The Weak River also known as the Weak Water or Ruoshui (弱水 (weak water)) is an important feature in the mythical geography of Chinese literature, including novels and poetry over a course of over two millennia from the Warring States to early Han dynasty era poetry of the Chuci onward. The Weak River is one of the mythological rivers flowing near Kunlun, home of a Western Paradise. The Weak River flowed with "water" so lacking in specific gravity that even a feather would not float, thus being a protective barrier against the unworthy, who otherwise would profane the paradise on Kunlun, and perhaps even climb up to Heaven and disturb the deities and other inhabitants residing there.

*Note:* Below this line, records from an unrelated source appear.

-- pv_equiv track=rewrite | github.com/k3ut0i/aoc19 | py/day06.py | total_cumulative_orbits
-- ===== SOURCE A (Python) =====
-- def total_cumulative_orbits(om):
--     q = ['COM'] # create queue for breadth-first traversal of the tree
--     start = 0
--     end = 1
--     nl = parent_map_to_node_list(om)
--     while (start < end):
--         parent = q[start]
--         children = nl[parent] if parent in nl else []
--         start += 1
--         end += len(children)
--         q = q + children
--     corbits = {'COM':0}
--     for node in q[1:]: # iterate over the queue and fill up the orbits
--         corbits[node] = corbits[om[node]]+1
--     return corbits
--
-- def parent_map_to_node_list(pm):
--     nl = dict()
--     for child, parent in pm.items():
--         if parent in nl:
--             nl[parent].append(child)
--         else:
--             nl[parent] = [child]
--     return nl
-- ===== SOURCE B (Python) =====
-- def total_cumulative_orbits(om):
--     # No children index and no queue: a fused loop that assigns the current
--     # level's depths, then derives the next level by rescanning the orbit pairs.
--     corbits = {}
--     level = ['COM']
--     depth = 0
--     while level:
--         for n in level:
--             corbits[n] = depth
--         level = [c for p in level for (c, q) in om.items() if q == p]
--         depth += 1
--     return corbits
-- ===== Notes on version B (the rewrite author's own statement) =====
-- stated objective: alternative
-- what changed: A builds a parent->children index dict, runs a pointer-queue BFS (q = q + children with start/end pointers) to collect all reachable nodes, and then a second fill pass that looks up each node's parent depth via om[node]; B keeps no index and no queue at all: a single fused loop that assigns the current level's depths and derives the next level by rescanning the orbit pairs ([c for p in level for (c,q) in om.items() if q == p]).
import Mathlib
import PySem

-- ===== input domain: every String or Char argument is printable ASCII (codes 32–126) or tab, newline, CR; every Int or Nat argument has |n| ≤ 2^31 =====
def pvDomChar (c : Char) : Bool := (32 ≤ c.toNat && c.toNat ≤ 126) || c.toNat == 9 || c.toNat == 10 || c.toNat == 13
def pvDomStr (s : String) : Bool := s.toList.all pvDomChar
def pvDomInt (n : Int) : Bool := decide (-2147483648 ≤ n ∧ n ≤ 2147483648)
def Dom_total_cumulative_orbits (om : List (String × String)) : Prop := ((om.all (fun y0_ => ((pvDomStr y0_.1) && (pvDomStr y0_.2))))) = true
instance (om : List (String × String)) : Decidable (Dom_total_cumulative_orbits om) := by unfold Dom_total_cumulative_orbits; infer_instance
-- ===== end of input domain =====

-- B replaces A's three phases (children-index dict, pointer-queue BFS, parent-lookup fill pass)
-- by one fused loop with no index and no queue: it assigns the current level's depths and derives
-- the next level by rescanning the orbit pairs; objective: alternative.

-- ===== PORT A =====
-- helper of A: parent_map_to_node_list(pm) — pm is the dict's item list
def parent_map_to_node_list (pm : List (String × String)) : PySem.Dict String (List String) :=
  pm.foldl (fun nl cp =>
    if nl.contains cp.2 then nl.modify cp.2 [] (fun l => l ++ [cp.1])   -- nl[parent].append(child)
    else nl.insert cp.2 [cp.1]) PySem.Dict.empty

-- A's while-loop: state (q, start, end); fuel om.length+1 bounds the iteration count
-- (= final queue length ≤ 1 + number of keys) whenever Pre_ holds; the `none` arm of
-- q[start] is Python's IndexError, unreachable since end = len(q) throughout.
def tcoLoop (nl : PySem.Dict String (List String)) :
    Nat → List String → Nat → Nat → List String
  | 0, q, _, _ => q
  | fuel+1, q, start, stop =>
    if start < stop then
      match PySem.List.pyGet? q (start : Int) with
      | some parent =>
          let children := nl.getD parent []          -- nl[parent] if parent in nl else []
          tcoLoop nl fuel (q ++ children) (start+1) (stop + children.length)
      | none => q
    else q

def total_cumulative_orbits (om : List (String × String)) : List (String × Int) :=
  let omd := PySem.Dict.ofList om
  let nl := parent_map_to_node_list omd.items
  let q := tcoLoop nl (om.length + 1) ["COM"] 0 1
  let corbits : PySem.Dict String Int :=
    (PySem.List.slice q (some 1) none).foldl (fun d node =>   -- for node in q[1:]
      match omd.get? node with                                -- om[node] (KeyError = none, unreachable under Pre_)
      | some p =>
        match d.get? p with                                   -- corbits[om[node]] (KeyError = none, unreachable under Pre_)
        | some v => d.insert node (v + 1)
        | none => d
      | none => d) (PySem.Dict.empty.insert "COM" 0)
  corbits.items

-- ===== PORT B =====
-- B's while-loop: state (corbits, level, depth); fuel om.length+2 bounds the number of
-- levels (+1 for the final empty check) under Pre_.
def tcoAltLoop (items : List (String × String)) :
    Nat → PySem.Dict String Int → List String → Int → PySem.Dict String Int
  | 0, corbits, _, _ => corbits
  | fuel+1, corbits, level, depth =>
    if level.isEmpty then corbits
    else
      let corbits' := level.foldl (fun d n => d.insert n depth) corbits   -- for n in level: corbits[n] = depth
      -- [c for p in level for (c, q) in om.items() if q == p]
      let level' := level.flatMap (fun p => (items.filter (fun cq => cq.2 == p)).map (fun cq => cq.1))
      tcoAltLoop items fuel corbits' level' (depth + 1)
-- pv_equiv track=rewrite | github.com/Mfoley5454/JoeBot | modelMaker.py | createTrigrams
-- ===== SOURCE A (Python) =====
-- def createTrigrams(dataString):
--     unigramData = dataString.split()
--     trigramList = []
--     isFirstWord = True
--     isSecondWord = False
--     firstWord = unigramData[0]
--     secondWord = unigramData[1]
--     oneStep = ""
--     twoStep = ""
--     for word in unigramData:
--         if((word == firstWord) and (isFirstWord == True)):
--             twoStep = word
--             isFirstWord = False
--             isSecondWord = True
--         elif((word == secondWord) and (isSecondWord == True)):
--             oneStep = word
--             isSecondWord = False
--         else:
--             trigram = [twoStep, oneStep, word]
--             twoStep = oneStep
--             oneStep = word
--             trigramList.append(trigram)
--     return trigramList
-- ===== SOURCE B (Python) =====
-- def createTrigrams(dataString):
--     words = dataString.split()
--     firstWord = words[0]
--     secondWord = words[1]
--     return [list(t) for t in zip(words, words[1:], words[2:])]
-- ===== Notes on version B (the rewrite author's own statement) =====
-- stated objective: simpler
-- what changed: Replaces the flag-driven sliding-window state machine (twoStep/oneStep/isFirstWord/isSecondWord) with a direct comprehension zipping the word list against its two offset tails; words[0]/words[1] are still read so the IndexError on fewer than two words is preserved.
import Mathlib
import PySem

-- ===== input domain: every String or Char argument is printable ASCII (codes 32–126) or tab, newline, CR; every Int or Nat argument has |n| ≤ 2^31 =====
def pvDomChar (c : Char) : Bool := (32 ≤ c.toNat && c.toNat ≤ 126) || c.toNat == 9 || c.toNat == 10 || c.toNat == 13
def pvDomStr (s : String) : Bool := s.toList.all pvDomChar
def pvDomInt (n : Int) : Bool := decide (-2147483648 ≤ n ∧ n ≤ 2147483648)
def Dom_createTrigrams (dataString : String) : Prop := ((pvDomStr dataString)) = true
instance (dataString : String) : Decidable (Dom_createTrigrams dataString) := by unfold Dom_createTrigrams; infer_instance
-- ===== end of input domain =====

-- B replaces A's flag-driven sliding-window state machine with a direct zip of three offset views
-- of the word list (objective: simpler). Pre_ excludes inputs with fewer than two words, where A raises IndexError.

-- ===== PORT A =====
-- loop state: (isFirstWord, isSecondWord, oneStep, twoStep, trigramList)
def createTrigramsStep (firstWord secondWord : String)
    (s : Bool × Bool × String × String × List (List String)) (word : String) :
    Bool × Bool × String × String × List (List String) :=
  let (isFirstWord, isSecondWord, oneStep, twoStep, trigramList) := s
  if word == firstWord && isFirstWord then
    (false, true, oneStep, word, trigramList)
  else if word == secondWord && isSecondWord then
    (isFirstWord, false, word, twoStep, trigramList)
  else
    (isFirstWord, isSecondWord, word, oneStep, trigramList ++ [[twoStep, oneStep, word]])

def createTrigrams (dataString : String) : List (List String) :=
  let unigramData := PySem.Str.split₀ dataString
  -- unigramData[0] / unigramData[1]: Pre_ excludes the IndexError case (pyGet? = none)
  let firstWord := (PySem.List.pyGet? unigramData 0).getD ""
  let secondWord := (PySem.List.pyGet? unigramData 1).getD ""
  let st := unigramData.foldl (createTrigramsStep firstWord secondWord) (true, false, "", "", [])
  st.2.2.2.2

-- ===== PORT B =====
def createTrigrams_alt (dataString : String) : List (List String) :=
  let words := PySem.Str.split₀ dataString
  -- words[0] / words[1]: bound as in Source B to preserve the IndexError; Pre_ excludes the none case
  let _firstWord := (PySem.List.pyGet? words 0).getD ""
  let _secondWord := (PySem.List.pyGet? words 1).getD ""
  List.zipWith3 (fun a b c => [a, b, c]) words (words.drop 1) (words.drop 2)

-- ===== PRECONDITION & SPEC =====
-- Pre_: A accesses unigramData[0] and unigramData[1], raising IndexError when the text has fewer than two words.
def Pre_createTrigrams (dataString : String) : Prop :=
  2 ≤ (PySem.Str.split₀ dataString).length
instance (dataString : String) : Decidable (Pre_createTrigrams dataString) := by
  unfold Pre_createTrigrams; infer_instance

def pvWitness_createTrigrams : String := "the quick brown fox"

def Spec_createTrigrams (dataString : String) (out : List (List String)) : Prop := out = createTrigrams_alt dataString
instance (dataString : String) (out : List (List String)) : Decidable (Spec_createTrigrams dataString out) := by unfold Spec_createTrigrams; infer_instance

-- ===== CLAIM (what is proved, stated in full; the proofs are below) =====
def Claim_equal_createTrigrams : Prop := ∀ (dataString : String), Dom_createTrigrams dataString → Pre_createTrigrams dataString → Spec_createTrigrams dataString (createTrigrams dataString)

-- ===== LEMMAS AND PROOFS =====

-- once both flags are down, every iteration takes the else branch and emits one trigram
lemma createTrigrams_loop_else (fw sw : String) (l : List String) :
    ∀ (one two : String) (acc : List (List String)), ∃ o t,
      l.foldl (createTrigramsStep fw sw) (false, false, one, two, acc)
        = (false, false, o, t, acc ++ List.zipWith3 (fun a b c => [a, b, c]) (two :: one :: l) (one :: l) l) := by
  induction l with
  | nil => intro one two acc; exact ⟨one, two, by simp [List.zipWith3]⟩
  | cons c l ih =>
    intro one two acc
    obtain ⟨o, t, h⟩ := ih c one (acc ++ [[two, one, c]])
    refine ⟨o, t, ?_⟩
    simp only [List.foldl_cons, createTrigramsStep, Bool.and_false, Bool.false_eq_true,
      if_false]
    rw [h]; simp [List.zipWith3]

-- ===== VERDICT (by name: the statement is the Claim_ definition above) =====

theorem createTrigrams_spec : Claim_equal_createTrigrams := by
  intro dataString _ hpre
  unfold Spec_createTrigrams createTrigrams createTrigrams_alt
  unfold Pre_createTrigrams at hpre
  obtain ⟨w0, rest1, h1⟩ : ∃ w0 rest1, PySem.Str.split₀ dataString = w0 :: rest1 := by
    cases h : PySem.Str.split₀ dataString with
    | nil => rw [h] at hpre; simp at hpre
    | cons a l => exact ⟨a, l, rfl⟩
  obtain ⟨w1, rest, h2⟩ : ∃ w1 rest, rest1 = w1 :: rest := by
    cases h2 : rest1 with
    | nil => rw [h1, h2] at hpre; simp at hpre
    | cons a l => exact ⟨a, l, rfl⟩
  subst h2
  rw [h1]
  have e0 : (PySem.List.pyGet? (w0 :: w1 :: rest) (0 : Int)).getD "" = w0 := by
    rw [show (0 : Int) = ((0 : Nat) : Int) by norm_num, PySem.List.pyGet?_natCast]; rfl
  have e1 : (PySem.List.pyGet? (w0 :: w1 :: rest) (1 : Int)).getD "" = w1 := by
    rw [show (1 : Int) = ((1 : Nat) : Int) by norm_num, PySem.List.pyGet?_natCast]; rfl
  simp only [e0, e1]
  -- first two iterations of A's loop take the two flag branches
  have step2 : List.foldl (createTrigramsStep w0 w1) (true, false, "", "", []) (w0 :: w1 :: rest)
      = List.foldl (createTrigramsStep w0 w1) (false, false, w1, w0, []) rest := by
    simp [createTrigramsStep]
  rw [step2]
  obtain ⟨o, t, h⟩ := createTrigrams_loop_else w0 w1 rest w1 w0 []
  rw [h]; simp
-- When n > len(a) and a has fewer than k distinct last-digits (in particular whenever k ≤ 0), A raises IndexError at i = len(a); B scans only the available prefix and returns 0.
def Raises_zroznicowany (k : Int) (n : Int) (a : List Int) : Prop :=
  (a.length : Int) < n ∧ (k < 1 ∨ (pvDistinct a : Int) < k)
instance (k : Int) (n : Int) (a : List Int) : Decidable (Raises_zroznicowany k n a) := by unfold Raises_zroznicowany; infer_instance
def pvRaiseWitness_zroznicowany : Int × Int × List Int := (1, 1, [])
def pvRaiseWitnessOut_zroznicowany : Int := 0

def Spec_zroznicowany (k : Int) (n : Int) (a : List Int) (out : Int) : Prop := out = zroznicowany_alt k n a
instance (k : Int) (n : Int) (a : List Int) (out : Int) : Decidable (Spec_zroznicowany k n a out) := by unfold Spec_zroznicowany; infer_instance

-- ===== CLAIM (what is proved, stated in full; the proofs are below) =====
def Claim_equal_zroznicowany : Prop := ∀ (k : Int) (n : Int) (a : List Int), Dom_zroznicowany k n a → Pre_zroznicowany k n a → Spec_zroznicowany k n a (zroznicowany k n a)
def Claim_raises_zroznicowany : Prop := (∀ (k : Int) (n : Int) (a : List Int), Dom_zroznicowany k n a → Raises_zroznicowany k n a → ¬ Pre_zroznicowany k n a) ∧ (Dom_zroznicowany (pvRaiseWitness_zroznicowany.1) (pvRaiseWitness_zroznicowany.2.1) (pvRaiseWitness_zroznicowany.2.2) ∧ Raises_zroznicowany (pvRaiseWitness_zroznicowany.1) (pvRaiseWitness_zroznicowany.2.1) (pvRaiseWitness_zroznicowany.2.2) ∧ zroznicowany_alt (pvRaiseWitness_zroznicowany.1) (pvRaiseWitness_zroznicowany.2.1) (pvRaiseWitness_zroznicowany.2.2) = pvRaiseWitnessOut_zroznicowany)

-- ===== LEMMAS AND PROOFS =====

theorem zrLoopA_append (a : List Int) (k : Int) (is₁ is₂ : List Int) :
    ∀ dz c, zrLoopA a k is₁ dz c ≠ 0 → zrLoopA a k (is₁ ++ is₂) dz c = zrLoopA a k is₁ dz c := by
  induction is₁ with
  | nil => intro dz c h; simp [zrLoopA] at h
  | cons i rest ih =>
    intro dz c h
    simp only [List.cons_append, zrLoopA] at *
    cases hg : PySem.List.pyGet? a i with
    | none => simp [hg] at h
    | some ai =>
      simp only [hg] at h ⊢
      split_ifs at h ⊢ with h1 h2 h2 <;> first | rfl | exact ih _ _ h

theorem zrLoopB_values_ext (a : List Int) (is : List Int) :
    ∀ (d : PySem.Dict Int Int), ∃ t, (zrLoopB a is d).values = d.values ++ t ∧ ∀ v ∈ t, v ∈ is := by
  induction is with
  | nil => intro d; exact ⟨[], by simp [zrLoopB]⟩
  | cons i rest ih =>
    intro d
    simp only [zrLoopB]
    set r := PySem.Int.mod (PySem.List.pyGetD a i 0) 10 with hr
    by_cases hc : d.contains r
    · simp only [hc, if_pos]
      obtain ⟨t, ht, hm⟩ := ih d
      exact ⟨t, ht, fun v hv => List.mem_cons_of_mem _ (hm v hv)⟩
    · simp only [hc, if_neg, Bool.false_eq_true, not_false_iff]
      obtain ⟨t, ht, hm⟩ := ih (d.insert r i)
      refine ⟨i :: t, ?_, ?_⟩
      · rw [ht]
        have : (d.insert r i).values = d.values ++ [i] := by
          simp [PySem.Dict.values, PySem.Dict.items_insert_of_not_contains d i (by simpa using hc)]
        rw [this]; simp
      · intro v hv
        rcases hv with _ | hv
        · exact List.mem_cons_self
        · exact List.mem_cons_of_mem _ (hm v (by assumption))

In the novel Journey to the West, the Weak Water River forms one of the obstacles the fictional version of the monk Xuanzang, the magic monkey Sun Wukong, and companions must cross over on their mission to fetch the Buddhist scriptures from India and return them to Tang China.

==Mythical geography==
Chinese mythology and imagination developed an extensive collection of ideas.

===Weak Water River===
The Weak River, or Weak Water, was so-called because nothing could float in it.

===Nearby features===
Various mythological geography is associated with the Weak River, including one or more of the eight mountain pillars, especially the (mythological) Kunlun Mountain, the Red River, intervening terrain, such as the Moving Sands. Jade Mountain was also in the vicinity.

==Ideas==

As the mythology of the Weak River and related mythical geography developed, it was influenced by ideas from the cosmology of India related to Mount Sumeru as an axis mundi, together with related cosmological features, such as rivers. Also India was the goal of the Buddhist priest Xuanzang and his companions in the Journey to the West.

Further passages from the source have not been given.